[Eckhart Tolle] Stillness Speaks – Book Notes
Notes from the book ‘Stillness Speaks’ by Eckhart Tolle
Stillness is your essential nature. What is stillness? The inner space or awareness in which the words on this page are being perceived and become thoughts. Without that awareness, there would be no perception, no thoughts, no world.
You are that awareness, disguised as a person.
Whenever there is some silence around you — listen to it. That means just notice it. Pay attention to it. Listening to silence awakens the dimension of stillness within yourself, because it is only through stillness that you can be aware of silence.
See that in the moment of noticing the silence around you, you are not thinking. You are aware, but not thinking.
When you become aware of silence, immediately there is that state of inner still alertness. You are present. You have stepped out of thousands of years of collective human conditioning.

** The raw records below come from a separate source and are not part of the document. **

theorem outerRel_build (rc : List (String × String × String × List String)) :
    OuterRel (pvA_build rc) (pvB_build rc) := by
  unfold pvA_build pvB_build
  suffices h : ∀ (A : PySem.Dict (String × String) (PySem.Dict String (Option String)))
      (B : PySem.Dict (String × String) (PySem.Dict String (PySem.Set String))),
      OuterRel A B →
      OuterRel (rc.foldl (fun m c =>
          m.insert (c.1, module_scope_for_call c.2.1 c.2.2.1)
            (c.2.2.2.foldl pvA_updBucket
              ((m.get? (c.1, module_scope_for_call c.2.1 c.2.2.1)).getD PySem.Dict.empty))) A)
        (rc.foldl (fun m c =>
          m.insert (c.1, module_scope_for_call c.2.1 c.2.2.1)
            (c.2.2.2.foldl pvB_updBucket
              ((m.get? (c.1, module_scope_for_call c.2.1 c.2.2.1)).getD PySem.Dict.empty))) B) by
    exact h PySem.Dict.empty PySem.Dict.empty (fun k => by
      simp only [PySem.Dict.get?_empty, Option.getD]
      exact bucketRel_empty)
  induction rc with
  | nil => intro A B h; exact h
  | cons c cs ih =>
      intro A B h
      apply ih
      intro k
      by_cases hk : k = (c.1, module_scope_for_call c.2.1 c.2.2.1)
      · subst hk
        rw [PySem.Dict.get?_insert_self, PySem.Dict.get?_insert_self]
        exact bucketRel_fold _ _ _ (h _)
      · rw [PySem.Dict.get?_insert_of_ne _ _ hk, PySem.Dict.get?_insert_of_ne _ _ hk]
        exact h k

-- lookup through a value-mapped dict literal
theorem get?_mapValues {ν ν' : Type} (f : ν → ν') (l : List (String × ν)) (k : String) :
    (PySem.Dict.mk (l.map (fun p => (p.1, f p.2)))).get? k
      = Option.map f ((PySem.Dict.mk l).get? k) := by
  induction l with
  | nil => rfl
  | cons p ps ih =>
      obtain ⟨pk, pv⟩ := p
      simp only [List.map_cons, PySem.Dict.get?_mk_cons]
      by_cases hk : (pk == k) = true
      · simp [hk]
      · simp [hk, ih]

theorem get?_mapValues_pair {ν ν' : Type} (f : ν → ν')
    (l : List ((String × String) × ν)) (k : String × String) :
    (PySem.Dict.mk (l.map (fun p => (p.1, f p.2)))).get? k
      = Option.map f ((PySem.Dict.mk l).get? k) := by
  induction l with
  | nil => rfl
  | cons p ps ih =>
      obtain ⟨pk, pv⟩ := p
      simp only [List.map_cons, PySem.Dict.get?_mk_cons]
      by_cases hk : (pk == k) = true
      · simp [hk]
      · simp [hk, ih]
-- pv_equiv track=rewrite | github.com/Vishal1889/ci-analyzer-tool | src/analysers/iflw_channel_extractor.py | _resolve_one_pass
-- ===== SOURCE A (Python) =====
-- from typing import Dict, Any, List, Tuple, Optional
--
-- def _resolve_one_pass(input_str: str, config: Dict[str, str]) -> str:
--     """
--     Replace {{key}} placeholders with values from config dictionary
--
--     Args:
--         input_str: String potentially containing {{key}} placeholders
--         config: Configuration dictionary
--
--     Returns:
--         String with placeholders replaced (or kept if no value found)
--     """
--     if not input_str or '{{' not in input_str:
--         return input_str
--
--     result = []
--     i = 0
--
--     while i < len(input_str):
--         start = input_str.find('{{', i)
--
--         if start < 0:
--             # No more placeholders
--             result.append(input_str[i:])
--             break
--
--         # Append text before placeholder
--         result.append(input_str[i:start])
--
--         # Find end of placeholder
--         end = input_str.find('}}', start + 2)
--
--         if end < 0:
--             # Malformed placeholder, keep rest as-is
--             result.append(input_str[start:])
--             break
--
--         # Extract key and lookup value
--         key = input_str[start + 2:end]
--         value = config.get(key)
--
--         if value:
--             result.append(value)
--         else:
--             # Keep placeholder if no value found
--             result.append(input_str[start:end + 2])
--
--         i = end + 2
--
--     return ''.join(result)
-- ===== SOURCE B (Python) =====
-- import re
--
-- _PLACEHOLDER = re.compile(r'\{\{(.*?)\}\}', re.DOTALL)
--
--
-- def _resolve_one_pass(input_str, config):
--     """Replace {{key}} placeholders with values from config (regex-driven)."""
--     if not input_str or '{{' not in input_str:
--         return input_str
--
--     def repl(m):
--         value = config.get(m.group(1))
--         return value if value else m.group(0)
--
--     return _PLACEHOLDER.sub(repl, input_str)
-- ===== Notes on version B (the rewrite author's own statement) =====
-- stated objective: idiomatic
-- what changed: Replaced the explicit find-based two-pointer loop that builds a list of fragments with a single re.sub over the non-greedy pattern \{\{(.*?)\}\} (DOTALL) whose replacement function looks the key up and keeps the placeholder when the value is falsy.
import Mathlib
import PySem
-- pv_equiv track=rewrite | github.com/denyid/vkr | core/portscanner.py | parse_ports_from_string
-- ===== SOURCE A (Python) =====
-- def parse_ports_from_string(s):
--     """
--     Парсит строку вида "22,80,1000-1010" → список уникальных портов (ints).
--     Возвращает пустой список при ошибке/пустой строке.
--     """
--     if not s:
--         return []
--     out = set()
--     parts = s.split(",")
--     for part in parts:
--         part = part.strip()
--         if not part:
--             continue
--         if "-" in part:
--             try:
--                 start, end = part.split("-", 1)
--                 start = int(start.strip())
--                 end = int(end.strip())
--                 if end < start:
--                     start, end = end, start
--                 for p in range(start, end + 1):
--                     if 1 <= p <= 65535:
--                         out.add(p)
--             except ValueError:
--                 continue
--         else:
--             try:
--                 p = int(part)
--                 if 1 <= p <= 65535:
--                     out.add(p)
--             except ValueError:
--                 continue
--     return sorted(out)
-- ===== SOURCE B (Python) =====
-- def parse_ports_from_string(s):
--     """Interval-based rewrite: collect clamped (lo, hi) intervals, sort by start,
--     then emit each range once past the last emitted port (no set, no per-port filter)."""
--     if not s:
--         return []
--     intervals = []
--     for tok in s.split(","):
--         tok = tok.strip()
--         if not tok:
--             continue
--         if "-" in tok:
--             a, b = tok.split("-", 1)
--             try:
--                 lo = int(a.strip())
--                 hi = int(b.strip())
--             except ValueError:
--                 continue
--             if hi < lo:
--                 lo, hi = hi, lo
--             lo = max(lo, 1)
--             hi = min(hi, 65535)
--             if lo <= hi:
--                 intervals.append((lo, hi))
--         else:
--             try:
--                 p = int(tok)
--             except ValueError:
--                 continue
--             if 1 <= p <= 65535:
--                 intervals.append((p, p))
--     intervals.sort(key=lambda iv: iv[0])
--     result = []
--     last = 0
--     for lo, hi in intervals:
--         start = max(lo, last + 1)
--         if start <= hi:
--             result.extend(range(start, hi + 1))
--             last = hi
--     return result
-- ===== Notes on version B (the rewrite author's own statement) =====
-- stated objective: alternative
-- what changed: B collects each token as one clamped (lo,hi) interval, sorts the interval list by start and emits each interval's range once past the last produced port, instead of A's per-port set insertion with a per-element bounds test followed by sorted(); overlapping or out-of-range spans are skipped wholesale rather than filtered port by port.
import Mathlib
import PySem

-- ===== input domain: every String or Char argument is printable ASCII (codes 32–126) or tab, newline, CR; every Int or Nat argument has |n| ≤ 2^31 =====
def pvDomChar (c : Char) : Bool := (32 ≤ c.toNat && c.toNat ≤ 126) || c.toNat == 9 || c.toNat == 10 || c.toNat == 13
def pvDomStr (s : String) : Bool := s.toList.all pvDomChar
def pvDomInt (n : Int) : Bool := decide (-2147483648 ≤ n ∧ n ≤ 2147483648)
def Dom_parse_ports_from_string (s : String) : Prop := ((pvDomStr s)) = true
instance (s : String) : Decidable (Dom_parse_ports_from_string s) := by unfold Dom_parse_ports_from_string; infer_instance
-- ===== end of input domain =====

-- B replaces A's per-port set insertion with clamped (lo,hi) intervals, sorted by start and
-- emitted past the last produced port; same return value, proved below.

-- ===== PORT A =====
-- A's inner loop: 'for p in range(start, end+1): if 1 <= p <= 65535: out.add(p)'
def pvAddRange (out : PySem.Set Int) (st en : Int) : PySem.Set Int :=
  (PySem.List.pyRange st (en + 1) 1).foldl
    (fun o p => if 1 ≤ p ∧ p ≤ 65535 then PySem.Set.add o p else o) out

-- one comma token of A's loop body
def pvStepA (out : PySem.Set Int) (part0 : String) : PySem.Set Int :=
  if (PySem.Str.strip part0).toList = [] then out
  else if PySem.Str.isIn "-" (PySem.Str.strip part0) then
    match PySem.Str.splitMax? (PySem.Str.strip part0) "-" 1 with
    | some [st, en] =>
      match PySem.Int.ofStr? (PySem.Str.strip st), PySem.Int.ofStr? (PySem.Str.strip en) with
      | some a, some b =>
        pvAddRange out (if b < a then b else a) (if b < a then a else b)
      | _, _ => out  -- int() raised ValueError → continue
    | _ => out  -- unreachable ('-' is in the token, maxsplit=1 gives two pieces)
  else
    match PySem.Int.ofStr? (PySem.Str.strip part0) with
    | some p => if 1 ≤ p ∧ p ≤ 65535 then PySem.Set.add out p else out
    | none => out

def parse_ports_from_string (s : String) : List Int :=
  if s.toList = [] then []
  else
    PySem.List.sorted
      (((PySem.Str.split? s ",").getD []).foldl pvStepA PySem.Set.empty)  -- split? is some: sep ≠ ""
      (fun x => x) false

Look at a tree, a flower, a plant. Let your awareness rest upon it. How still they are, how deeply rooted in Being. Allow nature to teach you stillness.

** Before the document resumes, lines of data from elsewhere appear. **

-- pv_equiv track=rewrite | github.com/kuznetsovvj/education | algorithms/codeforces/1843b.py | check
-- ===== SOURCE A (Python) =====
-- def check(seq):
--     res_s, res_t = 0, 0
--     negative = False
--     for i in seq:
--         res_s += abs(i)
--         if i < 0:
--             if not negative:
--                 negative = True
--                 res_t += 1
--         if i > 0:
--             if negative:
--                 negative = False
--     return f"{res_s} {res_t}"
-- ===== SOURCE B (Python) =====
-- def check(seq):
--     s = sum(abs(x) for x in seq)
--     nz = [x for x in seq if x != 0]
--     t = sum(1 for prev, cur in zip([1] + nz, nz) if cur < 0 and prev > 0)
--     return f"{s} {t}"
-- ===== Notes on version B (the rewrite author's own statement) =====
-- stated objective: idiomatic
-- what changed: Replaces the fused state-machine loop (running flag 'negative') with two aggregations: a sum of absolute values, and a count of negative-run starts obtained by filtering out zeros and counting negative elements whose predecessor (via zip with a shifted copy) is positive.
import Mathlib
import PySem

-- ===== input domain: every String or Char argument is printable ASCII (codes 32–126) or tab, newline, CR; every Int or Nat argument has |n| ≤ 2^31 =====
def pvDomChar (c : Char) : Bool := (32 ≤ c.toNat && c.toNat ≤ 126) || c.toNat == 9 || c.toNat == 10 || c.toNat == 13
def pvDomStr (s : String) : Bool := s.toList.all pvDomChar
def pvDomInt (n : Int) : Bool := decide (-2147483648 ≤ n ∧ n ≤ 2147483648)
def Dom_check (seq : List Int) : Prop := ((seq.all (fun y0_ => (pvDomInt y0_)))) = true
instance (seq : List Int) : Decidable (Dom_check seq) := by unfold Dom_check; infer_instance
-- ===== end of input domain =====

-- B splits A's fused flag-carrying loop into two aggregations (sum of |x|; count of
-- negative-run starts via filter-zeros + zip-with-shift); objective: idiomatic.

-- ===== PORT A =====
-- one step of A's loop over state (res_s, res_t, negative)
def checkStep (st : Int × Int × Bool) (i : Int) : Int × Int × Bool :=
  let s := st.1 + |i|
  let (t, neg) :=
    if i < 0 then (if !st.2.2 then (st.2.1 + 1, true) else (st.2.1, st.2.2))
    else (st.2.1, st.2.2)
  let neg' := if i > 0 then (if neg then false else neg) else neg
  (s, t, neg')

def check (seq : List Int) : String :=
  let r := seq.foldl checkStep (0, 0, false)
  PySem.Int.toStr r.1 ++ " " ++ PySem.Int.toStr r.2.1

-- ===== PORT B =====
def check_alt (seq : List Int) : String :=
  let s := (seq.map (fun x => |x|)).sum
  let nz := seq.filter (fun x => decide (x ≠ 0))
  let t := ((((1 : Int) :: nz).zip nz).countP (fun p => decide (p.2 < 0 ∧ 0 < p.1)) : Nat)
  PySem.Int.toStr s ++ " " ++ PySem.Int.toStr (t : Int)

-- ===== PRECONDITION & SPEC =====
def Spec_check (seq : List Int) (out : String) : Prop := out = check_alt seq
instance (seq : List Int) (out : String) : Decidable (Spec_check seq out) := by unfold Spec_check; infer_instance

-- ===== CLAIM (what is proved, stated in full; the proofs are below) =====
def Claim_equal_check : Prop := ∀ (seq : List Int), Dom_check seq → Spec_check seq (check seq)

-- ===== LEMMAS AND PROOFS =====

-- A's block count, as a recursion on the list carrying the 'negative' flag
def cnt (neg : Bool) : List Int → Nat
  | [] => 0
  | x :: xs =>
    if x < 0 then (if neg then 0 else 1) + cnt true xs
    else if x > 0 then cnt false xs
    else cnt neg xs

-- A's final 'negative' flag
def negAfter (neg : Bool) : List Int → Bool
  | [] => neg
  | x :: xs =>
    if x < 0 then negAfter true xs
    else if x > 0 then negAfter false xs
    else negAfter neg xs

-- B's zip-count, as a recursion carrying the previous element
def g (p : Int) : List Int → Nat
  | [] => 0
  | x :: xs => (if x < 0 ∧ 0 < p then 1 else 0) + g x xs

-- zeros filtered out (B's nz list)
def nzf (xs : List Int) : List Int := xs.filter (fun y => decide (y ≠ 0))

theorem nzf_cons (x : Int) (xs : List Int) :
    nzf (x :: xs) = if x = 0 then nzf xs else x :: nzf xs := by
  by_cases h : x = 0 <;> simp [nzf, h]

theorem countP_zip_eq_g (nz : List Int) : ∀ p : Int,
    ((p :: nz).zip nz).countP (fun q => decide (q.2 < 0 ∧ 0 < q.1)) = g p nz := by
  induction nz with
  | nil => intro p; simp [g]
  | cons x xs ih =>
    intro p
    rw [List.zip_cons_cons, List.countP_cons, ih x]
    by_cases h : x < 0 ∧ 0 < p <;> simp [g, h, Nat.add_comm]

theorem g_congr (nz : List Int) : ∀ p q : Int, (0 < p ↔ 0 < q) → g p nz = g q nz := by
  induction nz with
  | nil => intro p q _; rfl
  | cons x xs _ =>
    intro p q h
    simp only [g]
    congr 1
    by_cases hx : x < 0 <;> simp [hx, h]

theorem cnt_eq_g (xs : List Int) : ∀ neg : Bool,
    cnt neg xs = g (if neg then -1 else 1) (nzf xs) := by
  induction xs with
  | nil => intro neg; rfl
  | cons x xs ih =>
    intro neg
    rcases lt_trichotomy x 0 with hx | hx | hx
    · have hne : x ≠ 0 := ne_of_lt hx
      have h1 : g x (nzf xs) = g (-1) (nzf xs) := g_congr _ x (-1) (by omega)
      rw [nzf_cons, if_neg hne]
      cases neg <;> simp [cnt, g, hx, ih, h1]
    · subst hx
      rw [nzf_cons, if_pos rfl]
      simp [cnt, ih neg]
    · have hne : x ≠ 0 := ne_of_gt hx
      have hnlt : ¬ x < 0 := not_lt_of_gt hx
      have h1 : g x (nzf xs) = g 1 (nzf xs) := g_congr _ x 1 (by omega)
      rw [nzf_cons, if_neg hne]
      cases neg <;> simp [cnt, g, hx, hnlt, ih, h1]

theorem fold_eq (xs : List Int) : ∀ (s t : Int) (neg : Bool),
    xs.foldl checkStep (s, t, neg) =
      (s + (xs.map (fun x => |x|)).sum, t + (cnt neg xs : Int), negAfter neg xs) := by
  induction xs with
  | nil => intro s t neg; simp [negAfter]
  | cons x xs ih =>
    intro s t neg
    rcases lt_trichotomy x 0 with hx | hx | hx
    · have hnlt : ¬ x > 0 := by omega
      cases neg <;>
        · simp only [List.foldl_cons, checkStep, ih, cnt, negAfter, List.map_cons, List.sum_cons]
          simp [hx, hnlt]
          (try constructor) <;> push_cast <;> ring
    · subst hx
      simp [List.foldl_cons, checkStep, ih, cnt, negAfter]
    · have hnlt : ¬ x < 0 := by omega
      cases neg <;>
        · simp only [List.foldl_cons, checkStep, ih, cnt, negAfter, List.map_cons, List.sum_cons]
          simp [hx, hnlt]
          (try constructor) <;> push_cast <;> ring

-- ===== VERDICT (by name: the statement is the Claim_ definition above) =====
theorem check_spec : Claim_equal_check := by
  intro seq _
  show check seq = check_alt seq
  have hnz : seq.filter (fun x => decide (x ≠ 0)) = nzf seq := rfl
  simp only [check, check_alt, fold_eq, hnz, countP_zip_eq_g]
  have h1 : cnt false seq = g 1 (nzf seq) := by simpa using cnt_eq_g seq false
  simp [h1]
def quickRfScan (requirements_text : String) : Int :=
  let st := requirements_text.toList.foldl quickRfStep (0, false, false)
  if st.2.2 then st.1 + 1 else st.1

def quickKeywordsB : List (String × Int) :=
  [("nomine", 2), ("matching", 2), ("cas", 1), ("sas", 1),
   ("backlog", 2), ("gui", 1), ("db", 1),
   ("design thinking", 2), ("microservizi", 2)]

def quickRangeB (score : Int) : String :=
  let lo := 20 + 5 * min (PySem.Int.floordiv score 5) 4
  PySem.Str.join "" [PySem.Int.toStr lo, "–", PySem.Int.toStr (lo + 10)]

def quick_pre_analysis_alt (requirements_text : String) : String :=
  let rf_count : Int := quickRfScan requirements_text
  let low := PySem.Str.lower requirements_text
  let score : Int :=
    quickKeywordsB.foldl (fun acc kw => acc + (quickCountNonoverlap low kw.1 : Int) * kw.2) rf_count
  PySem.Str.join "" ["Numero di requisiti (RF) trovati: ", PySem.Int.toStr rf_count,
    "\nScore totale: ", PySem.Int.toStr score, "\nRange ipotizzato: ", quickRangeB score, "\n"]

-- ===== PRECONDITION & SPEC =====
def Spec_quick_pre_analysis (requirements_text : String) (out : String) : Prop := out = quick_pre_analysis_alt requirements_text
instance (requirements_text : String) (out : String) : Decidable (Spec_quick_pre_analysis requirements_text out) := by unfold Spec_quick_pre_analysis; infer_instance

-- ===== CLAIM (what is proved, stated in full; the proofs are below) =====
def Claim_equal_quick_pre_analysis : Prop := ∀ (requirements_text : String), Dom_quick_pre_analysis requirements_text → Spec_quick_pre_analysis requirements_text (quick_pre_analysis requirements_text)

-- ===== LEMMAS AND PROOFS =====

-- ---- A's str.count characterised by the greedy find/jump recursion ----
theorem quick_go_acc (sub : List Char) (fuel : Nat) : ∀ (s : List Char) (acc : Nat),
    PySem.Chars.count.go sub fuel s acc = acc + PySem.Chars.count.go sub fuel s 0 := by
  induction fuel with
  | zero => intro s acc; rw [PySem.Chars.count.go, PySem.Chars.count.go]; omega
  | succ fuel ih =>
    intro s acc
    cases s with
    | nil =>
      rw [PySem.Chars.count.go, PySem.Chars.count.go] <;> omega
    | cons c t =>
      rw [PySem.Chars.count.go, PySem.Chars.count.go]
      by_cases h : sub.isPrefixOf (c :: t)
      · simp only [h, if_true]
        rw [ih _ (acc + 1), ih _ (0 + 1)]; omega
      · simp only [h, Bool.false_eq_true, ite_false]
        rw [ih t acc]

theorem quick_go_fuel (sub : List Char) (hsub : sub ≠ []) :
    ∀ (fuel₁ fuel₂ : Nat) (s : List Char) (acc : Nat), s.length ≤ fuel₁ → s.length ≤ fuel₂ →
    PySem.Chars.count.go sub fuel₁ s acc = PySem.Chars.count.go sub fuel₂ s acc := by
  intro fuel₁
  induction fuel₁ using Nat.strong_induction_on with
  | _ fuel₁ ih =>
    intro fuel₂ s acc h1 h2
    cases s with
    | nil =>
      cases fuel₁ <;> cases fuel₂ <;> simp [PySem.Chars.count.go]
    | cons c t =>
      cases fuel₁ with
      | zero => simp at h1
      | succ f1 =>
        cases fuel₂ with
        | zero => simp at h2
        | succ f2 =>
          rw [PySem.Chars.count.go, PySem.Chars.count.go]
          have hs : 1 ≤ sub.length := by
            cases sub with
            | nil => exact absurd rfl hsub
            | cons a b => simp
          by_cases h : sub.isPrefixOf (c :: t)
          · simp only [h, if_true]
            have hlen : sub.length ≤ (c :: t).length :=
              List.IsPrefix.length_le (List.isPrefixOf_iff_prefix.mp h)
            apply ih f1 (by omega) f2
            · simp only [List.length_drop]; simp at h1 ⊢; omega
            · simp only [List.length_drop]; simp at h2 ⊢; omega
          · simp only [h, Bool.false_eq_true, ite_false]
            apply ih f1 (by omega) f2 <;> simp at h1 h2 ⊢ <;> omega

theorem quick_count_cons_not_prefix (sub : List Char) (hsub : sub ≠ []) (c : Char) (t : List Char)
    (h : ¬ sub.isPrefixOf (c :: t)) :
    PySem.Chars.count (c :: t) sub = PySem.Chars.count t sub := by
  unfold PySem.Chars.count
  rw [if_neg (by simp [hsub]), if_neg (by simp [hsub])]
  simp only [List.length_cons]
  rw [PySem.Chars.count.go]
  simp only [h, Bool.false_eq_true, ite_false]

theorem quick_count_prefix (sub : List Char) (hsub : sub ≠ []) (s : List Char)
    (h : sub.isPrefixOf s) :
    PySem.Chars.count s sub = 1 + PySem.Chars.count (s.drop sub.length) sub := by
  have hs : 1 ≤ sub.length := by
    cases sub with
    | nil => exact absurd rfl hsub
    | cons a b => simp
  cases s with
  | nil =>
    have hp := List.isPrefixOf_iff_prefix.mp h
    rw [List.prefix_nil] at hp
    exact absurd hp hsub
  | cons c t =>
    unfold PySem.Chars.count
    rw [if_neg (by simp [hsub])]
    conv_lhs => rw [List.length_cons, PySem.Chars.count.go]
    simp only [h, if_true]
    have hlen : sub.length ≤ (c :: t).length :=
      List.IsPrefix.length_le (List.isPrefixOf_iff_prefix.mp h)
    rw [quick_go_acc]
    have : PySem.Chars.count.go sub (c :: t).length.pred (List.drop sub.length (c :: t)) 0
        = PySem.Chars.count.go sub (List.drop sub.length (c :: t)).length (List.drop sub.length (c :: t)) 0 := by
      apply quick_go_fuel sub hsub
      · simp only [List.length_drop]; simp at hlen ⊢; omega
      · exact le_refl _
    simp only [List.length_cons, Nat.pred_succ] at this ⊢
    rw [this, if_neg (by simp [hsub])]

theorem quick_count_no_occ (sub : List Char) (hsub : sub ≠ []) (s : List Char)
    (h : PySem.Chars.find s sub = -1) :
    PySem.Chars.count s sub = 0 := by
  induction s with
  | nil =>
    unfold PySem.Chars.count
    rw [if_neg (by simp [hsub])]
    simp only [List.length_nil]
    rw [PySem.Chars.count.go]
  | cons c t ih =>
    have hni : ¬ sub <:+: (c :: t) := (PySem.Chars.find_eq_neg_one_iff _ _).mp h
    have hnp : ¬ sub.isPrefixOf (c :: t) := by
      intro hp
      exact hni (List.IsPrefix.isInfix (List.isPrefixOf_iff_prefix.mp hp))
    rw [quick_count_cons_not_prefix sub hsub c t hnp]
    apply ih
    apply (PySem.Chars.find_eq_neg_one_iff _ _).mpr
    intro hi
    exact hni (List.infix_cons hi)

When you look at a tree and perceive its stillness, you become still yourself. You connect with it at a very deep level. You feel a oneness with whatever you perceive in and through stillness. Feeling the oneness of yourself with all things is love.
What is wisdom and where is it to be found? Wisdom comes with the ability to be still. Just look and just listen. No more is needed. Being still, looking, and listening activates the non-conceptual intelligence within you. Let stillness direct
your words and actions.
In you, as in each human being, there is a dimension of consciousness far deeper than thought. It is the very essence of who you are.
Finding that dimension frees you and the world from the suffering you inflict on yourself and others when the mind-made “little me” is all you know and runs your life. Love, joy, creative expansion, and lasting inner peace cannot come into your life except through that unconditioned dimension of consciousness.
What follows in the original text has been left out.